THIRTY DAY DEADLINE TO FILE FIRST AMENDED COMPLAINT AS INSTRUCTED BY THIS ORDER

ORDER GRANTING DEFENDANTS' REQUEST TO MODIFY SCHEDULING ORDER (Doc. 20.)

I. BACKGROUND

Marco Perez ("Plaintiff") is a state prisoner proceeding pro se and in forma pauperis with this civil rights action filed pursuant to 42 U.S.C. § 1983. Plaintiff filed the Complaint commencing this action on November 1, 2011. (Doc. 1.) The parties to this action have consented to Magistrate Judge jurisdiction pursuant to 28 U.S.C. § 636(c). (Docs. 4, 26.)

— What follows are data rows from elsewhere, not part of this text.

theorem canonAlt_eq_iff (a b : List Int) : canonAlt a = canonAlt b ↔ a ~r b := by
  constructor
  · intro h
    exact (canonAlt_isRotated a).trans (h ▸ (canonAlt_isRotated b).symm)
  · intro h
    by_cases ha : a = []
    · subst ha
      have hb : b = [] := by
        have := h.perm.length_eq
        simpa [eq_comm, List.length_eq_zero_iff] using this
      subst hb; rfl
    · have hb : b ≠ [] := by
        intro hb; subst hb
        have := h.perm.length_eq
        simp [List.length_eq_zero_iff] at this
        exact ha this
      unfold canonAlt
      rw [if_neg ha, if_neg hb]
      cases hma : lexMin? (rotsAlt a) with
      | none => exact absurd (lexMin?_eq_none_iff.1 hma) (rotsAlt_ne_nil a ha)
      | some ma =>
        cases hmb : lexMin? (rotsAlt b) with
        | none => exact absurd (lexMin?_eq_none_iff.1 hmb) (rotsAlt_ne_nil b hb)
        | some mb =>
          have hma_mem : ma ∈ rotsAlt a := lexMin?_mem hma
          have hmb_mem : mb ∈ rotsAlt b := lexMin?_mem hmb
          have hma_b : ma ∈ rotsAlt b :=
            (mem_rotsAlt b ma hb).2 (h.symm.trans ((mem_rotsAlt a ma ha).1 hma_mem))
          have hmb_a : mb ∈ rotsAlt a :=
            (mem_rotsAlt a mb ha).2 (h.trans ((mem_rotsAlt b mb hb).1 hmb_mem))
          have h1 : ma ≤ mb := lexMin?_isMin hma mb hmb_a
          have h2 : mb ≤ ma := lexMin?_isMin hmb ma hma_b
          simp [le_antisymm h1 h2]

theorem alt_iff (pop : List (List (List Int))) (inp : List (List Int)) :
    solution_duplicated_alt pop inp = true ↔
      ∃ sol ∈ pop, ∀ path ∈ sol, ∃ pi ∈ inp, path ~r pi := by
  unfold solution_duplicated_alt
  simp only [List.any_eq_true, List.all_eq_true]
  constructor
  · rintro ⟨sol, hsol, hall⟩
    refine ⟨sol, hsol, fun path hpath => ?_⟩
    have := hall path hpath
    rw [PySem.Set.contains_iff, PySem.Set.mem_ofList, List.mem_map] at this
    rcases this with ⟨pi, hpi, heq⟩
    exact ⟨pi, hpi, (canonAlt_eq_iff path pi).1 heq.symm⟩
  · rintro ⟨sol, hsol, hall⟩
    refine ⟨sol, hsol, fun path hpath => ?_⟩
    rcases hall path hpath with ⟨pi, hpi, hrot⟩
    rw [PySem.Set.contains_iff, PySem.Set.mem_ofList, List.mem_map]
    exact ⟨pi, hpi, ((canonAlt_eq_iff path pi).2 hrot).symm⟩

-- ===== VERDICT (by name: the statement is the Claim_ definition above) =====
theorem solution_duplicated_spec : Claim_equal_solution_duplicated := by
  intro pop inp _
  unfold Spec_solution_duplicated solution_duplicated
  rw [Bool.eq_iff_iff, popLoop_iff, alt_iff]
  constructor
  · rintro ⟨sol, hsol, hall⟩
    refine ⟨sol, hsol, fun path hpath => ?_⟩
    rcases (innerInput_iff inp (path ++ path)).1 (hall path hpath) with ⟨pi, hpi, hok⟩
    exact ⟨pi, hpi, ((matched_iff pi path).1 hok).symm⟩
  · rintro ⟨sol, hsol, hall⟩
    refine ⟨sol, hsol, fun path hpath => ?_⟩
    rcases hall path hpath with ⟨pi, hpi, hrot⟩
    exact (innerInput_iff inp (path ++ path)).2 ⟨pi, hpi, (matched_iff pi path).2 hrot.symm⟩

The court screened the Complaint and issued an order on May 30, 2014, requiring Plaintiff to either file an amended complaint or notify the court of his willingness to proceed only on the claims found cognizable by the court. (Doc. 7.) On June 16, 2014, Plaintiff filed written notice that he did not wish to file an amended complaint, and wished to proceed only against defendants Schneider, Carter, Pimental, and Byrum for use of excessive force and deliberate indifference to medical needs. (Doc. 8.) This case now proceeds with Plaintiff's original Complaint, against defendants Sergeant Schneider, Sergeant Carter, Correctional Officer (C/O) Pimentel, and C/O Byrum ("Defendants"), for use of excessive force and deliberate indifference to medical needs, in violation of the Eighth Amendment.1

On September 30, 2014, Defendants filed an Answer to the Complaint. (Doc. 18.) This case is now in the discovery phase, pursuant to the court's Scheduling Order of October 21, 2014. (Doc. 20.)

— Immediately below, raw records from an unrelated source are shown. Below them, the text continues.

-- bridge: A's all-over-range(len-1) check is PairsOk
theorem pyAll_pairs (row : List Int) (p : Int → Int → Bool) :
    ((PySem.List.pyRange 0 ((row.length : Int) - 1) 1).all (fun i =>
        p (PySem.List.pyGetD row i 0) (PySem.List.pyGetD row (i + 1) 0)) = true)
      ↔ ∀ k : Nat, (h : k + 1 < row.length) → p row[k] (row[k + 1]'h) = true := by
  rw [List.all_eq_true]
  constructor
  · intro h k hk
    have hk1 : k < row.length := by omega
    have hmem : (k : Int) ∈ PySem.List.pyRange 0 ((row.length : Int) - 1) 1 :=
      (PySem.List.mem_pyRange_one).mpr ⟨by positivity, by omega⟩
    have := h _ hmem
    rw [show ((k : Int) + 1) = ((k + 1 : Nat) : Int) by push_cast; ring] at this
    rw [PySem.List.pyGetD_natCast, PySem.List.pyGetD_natCast] at this
    rwa [List.getD_eq_getElem row 0 hk1, List.getD_eq_getElem row 0 hk] at this
  · intro h i hi
    obtain ⟨h0, hlt⟩ := (PySem.List.mem_pyRange_one).mp hi
    obtain ⟨k, rfl⟩ : ∃ k : Nat, i = (k : Int) := ⟨i.toNat, by omega⟩
    have hk : k + 1 < row.length := by omega
    have hk1 : k < row.length := by omega
    rw [show ((k : Int) + 1) = ((k + 1 : Nat) : Int) by push_cast; ring]
    rw [PySem.List.pyGetD_natCast, PySem.List.pyGetD_natCast]
    rw [List.getD_eq_getElem row 0 hk1, List.getD_eq_getElem row 0 hk]
    exact h k hk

On March 16, 2015, Plaintiff filed a motion for leave to amend the Complaint. (Doc. 24.) On April 16, 2015, Defendants filed a response and opposition to Plaintiff's motion, and a motion to modify the court's Scheduling Order. (Doc. 27.) Plaintiff has not filed a reply.

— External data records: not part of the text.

-- pv_equiv track=rewrite | github.com/chenyw1990/dopamine | game/run_this.py | get_hero_enemy_pool
-- ===== SOURCE A (Python) =====
-- def get_hero_enemy_pool(game_map):
--     hero_enemy_pool = []
--     for i in range(len(game_map)):
--         for j in range(len(game_map[0])):
--             hero = [j, i]
--             if game_map[i][j] == 1:
--                 continue
--             for i_ in range(len(game_map)):
--                 for j_ in range(len(game_map[0])):
--                     enemy = [j_, i_]
--                     if game_map[i_][j_] == 1 or hero == enemy:
--                         continue
--
--                     hero_enemy_pool.append([hero, enemy])
--
--     return hero_enemy_pool
-- ===== SOURCE B (Python) =====
-- def get_hero_enemy_pool(game_map):
--     free = []
--     for i in range(len(game_map)):
--         for j in range(len(game_map[0])):
--             if game_map[i][j] != 1:
--                 free.append([j, i])
--     return [[h, e] for h in free for e in free if e != h]
-- ===== Notes on version B (the rewrite author's own statement) =====
-- stated objective: alternative
-- what changed: A re-scans the whole grid (re-testing walls and self-equality) for every free hero cell; B makes a single grid pass collecting the free cells and then forms all ordered pairs of distinct free cells from that list.
import Mathlib
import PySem

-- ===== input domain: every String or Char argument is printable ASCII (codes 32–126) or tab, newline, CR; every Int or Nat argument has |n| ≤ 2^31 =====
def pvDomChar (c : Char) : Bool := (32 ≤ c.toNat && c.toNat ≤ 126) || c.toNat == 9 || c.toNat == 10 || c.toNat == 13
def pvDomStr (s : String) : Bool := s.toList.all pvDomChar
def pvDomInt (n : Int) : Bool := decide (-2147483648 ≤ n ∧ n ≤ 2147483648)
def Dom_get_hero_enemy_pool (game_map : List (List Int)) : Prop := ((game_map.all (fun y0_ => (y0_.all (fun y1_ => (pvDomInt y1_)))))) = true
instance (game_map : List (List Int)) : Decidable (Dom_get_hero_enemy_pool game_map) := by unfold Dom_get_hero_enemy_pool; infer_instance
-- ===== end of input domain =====

-- B collects the free cells in one grid pass, then pairs every two distinct free cells;
-- A instead re-scans the entire grid for every free hero cell.

-- ===== PORT A =====
def get_hero_enemy_pool (game_map : List (List Int)) : List (List (List Int)) :=
  (List.range game_map.length).foldl (fun acc (i : Nat) =>
    (List.range (game_map.headD []).length).foldl (fun acc (j : Nat) =>
      let hero : List Int := [(j : Int), (i : Int)]
      if (game_map.getD i []).getD j 0 == 1 then acc
      else
        (List.range game_map.length).foldl (fun acc (i_ : Nat) =>
          (List.range (game_map.headD []).length).foldl (fun acc (j_ : Nat) =>
            let enemy : List Int := [(j_ : Int), (i_ : Int)]
            if (game_map.getD i_ []).getD j_ 0 == 1 || hero == enemy then acc
            else acc ++ [[hero, enemy]]) acc) acc) acc) []

-- ===== PORT B =====
def get_hero_enemy_pool_alt (game_map : List (List Int)) : List (List (List Int)) :=
  let free : List (List Int) := (List.range game_map.length).foldl (fun acc (i : Nat) =>
    (List.range (game_map.headD []).length).foldl (fun acc (j : Nat) =>
      if (game_map.getD i []).getD j 0 != 1 then acc ++ [[(j : Int), (i : Int)]]
      else acc) acc) []
  free.flatMap (fun h => (free.filter (fun e => e != h)).map (fun e => [h, e]))

-- ===== PRECONDITION & SPEC =====
-- Pre_ excludes exactly the ragged maps on which Python A raises IndexError
-- (some row shorter than row 0, probed at a column beyond its end).
def Pre_get_hero_enemy_pool (game_map : List (List Int)) : Prop :=
  ∀ r ∈ game_map, (game_map.headD []).length ≤ r.length
instance (game_map : List (List Int)) : Decidable (Pre_get_hero_enemy_pool game_map) := by
  unfold Pre_get_hero_enemy_pool; infer_instance
def pvWitness_get_hero_enemy_pool : List (List Int) := [[0, 1], [1, 0]]

def Spec_get_hero_enemy_pool (game_map : List (List Int)) (out : List (List (List Int))) : Prop := out = get_hero_enemy_pool_alt game_map
instance (game_map : List (List Int)) (out : List (List (List Int))) : Decidable (Spec_get_hero_enemy_pool game_map out) := by unfold Spec_get_hero_enemy_pool; infer_instance

-- ===== CLAIM (what is proved, stated in full; the proofs are below) =====
def Claim_equal_get_hero_enemy_pool : Prop := ∀ (game_map : List (List Int)), Dom_get_hero_enemy_pool game_map → Pre_get_hero_enemy_pool game_map → Spec_get_hero_enemy_pool game_map (get_hero_enemy_pool game_map)

-- ===== LEMMAS AND PROOFS =====

-- 'if cond: continue else out.append(f x)' loop shape
theorem pv_foldl_skip_if {α β : Type} (l : List α) (p : α → Bool) (f : α → β) (acc : List β) :
    l.foldl (fun a x => if p x then a else a ++ [f x]) acc
      = acc ++ (l.filter (fun x => !p x)).map f := by
  induction l generalizing acc with
  | nil => simp
  | cons x t ih => by_cases h : p x <;> simp [List.foldl_cons, h, ih]

-- 'if cond: continue else out.extend(g x)' loop shape
theorem pv_foldl_skip_if_ext {α β : Type} (l : List α) (p : α → Bool) (g : α → List β) (acc : List β) :
    l.foldl (fun a x => if p x then a else a ++ g x) acc
      = acc ++ (l.filter (fun x => !p x)).flatMap g := by
  induction l generalizing acc with
  | nil => simp
  | cons x t ih => by_cases h : p x <;> simp [List.foldl_cons, h, ih]

theorem pv_filter_flatMap {α β : Type} (l : List α) (f : α → List β) (p : β → Bool) :
    (l.flatMap f).filter p = l.flatMap (fun x => (f x).filter p) := by
  induction l with
  | nil => rfl
  | cons x t ih => simp [List.flatMap_cons, List.filter_append, ih]

theorem pv_beq_comm {α : Type} [BEq α] [LawfulBEq α] (a b : α) : (a == b) = (b == a) := by
  by_cases h : a = b
  · simp [h]
  · have h' : ¬ b = a := fun hb => h hb.symm
    simp [h, h']

-- ===== VERDICT (by name: the statement is the Claim_ definition above) =====
theorem get_hero_enemy_pool_spec : Claim_equal_get_hero_enemy_pool := by
  intro m _ _
  unfold Spec_get_hero_enemy_pool get_hero_enemy_pool get_hero_enemy_pool_alt
  simp only [pv_foldl_skip_if, pv_foldl_skip_if_ext, PySem.List.foldl_append_eq_flatMap,
    PySem.List.foldl_append_if, List.nil_append]
  simp only [List.flatMap_assoc, List.flatMap_map, List.map_flatMap, List.filter_map,
    List.filter_filter, pv_filter_flatMap]
  simp only [List.map_map]
  simp [bne, Bool.not_or, Bool.and_comm, pv_beq_comm, Function.comp_def]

II. LEAVE TO AMEND — RULE 15(a)

A. Legal Standard

Under Rule 15(a) of the Federal Rules of Civil Procedure, a party may amend the party's pleading once as a matter of course at any time before a responsive pleading is served. Fed. R. Civ. P. 15(a). Otherwise, a party may amend only by leave of the court or by written consent of the adverse party. Id. "Rule 15(a) is very liberal and leave to amend `shall be freely given when justice so requires.'" AmerisourceBergen Corp. v. Dialysis West, Inc., 445 F.3d 1132, 1136 (9th Cir. 2006) (quoting Fed. R. Civ. P. 15(a)). However, courts "need not grant leave to amend where the amendment: (1) prejudices the opposing party; (2) is sought in bad faith; (3) produces an undue delay in the litigation; or (4) is futile." Id. The factor of "`[u]ndue delay by itself . . . is insufficient to justify denying a motion to amend.'" Owens v. Kaiser Foundation Health Plan, Inc., 244 F.3d 708, 712,13 (9th Cir. 2001) (quoting Bowles v. Reade, 198 F.3d 752, 757-58 (9th Cir. 1999)).

Defendants have filed and served a responsive pleading. Plaintiff asserts that on January 19, 2015, he asked for Defendants' consent prior to amending the Complaint, and "[t]hey appeared to agree [for] the above mention (sic) reasons." (Id. at 1:27-28.) Plaintiff's assertion, without more, does not amount to written consent by Defendants. Therefore, Plaintiff requires leave of court to amend the Complaint.

B. Plaintiff's Motion

Plaintiff seeks leave to amend the Complaint "to name the right defendants and correct all errors" in the Complaint. (Doc. 24 at 1:20-21.) Plaintiff asserts that in his original Complaint, he wrongly named defendants Schneider and Carter, and he seeks to replace them with the proper defendants.

Plaintiff has submitted a proposed First Amended Complaint. (Doc. 24 at 2-14.)

Proposed First Amended Complaint

The events at issue in the proposed First Amended Complaint allegedly occurred at Corcoran State Prison ("CSP") in Corcoran, California, when Plaintiff was incarcerated there. Plaintiff names as defendants Correctional Officer (C/O) Byrum, C/O A. Pimental, Sergeant W. Taber, Sergeant D. Latraille, R. Hubach, LVN Johnson, LVN Lopez, LVN Moss, Sergeant R. Anderson, Adams, Pineda, and John Doe (RN).2 All of the Defendants were employed by the California Department of Corrections and Rehabilitation at CSP at the time of the events at issue. Plaintiff's factual allegations follow.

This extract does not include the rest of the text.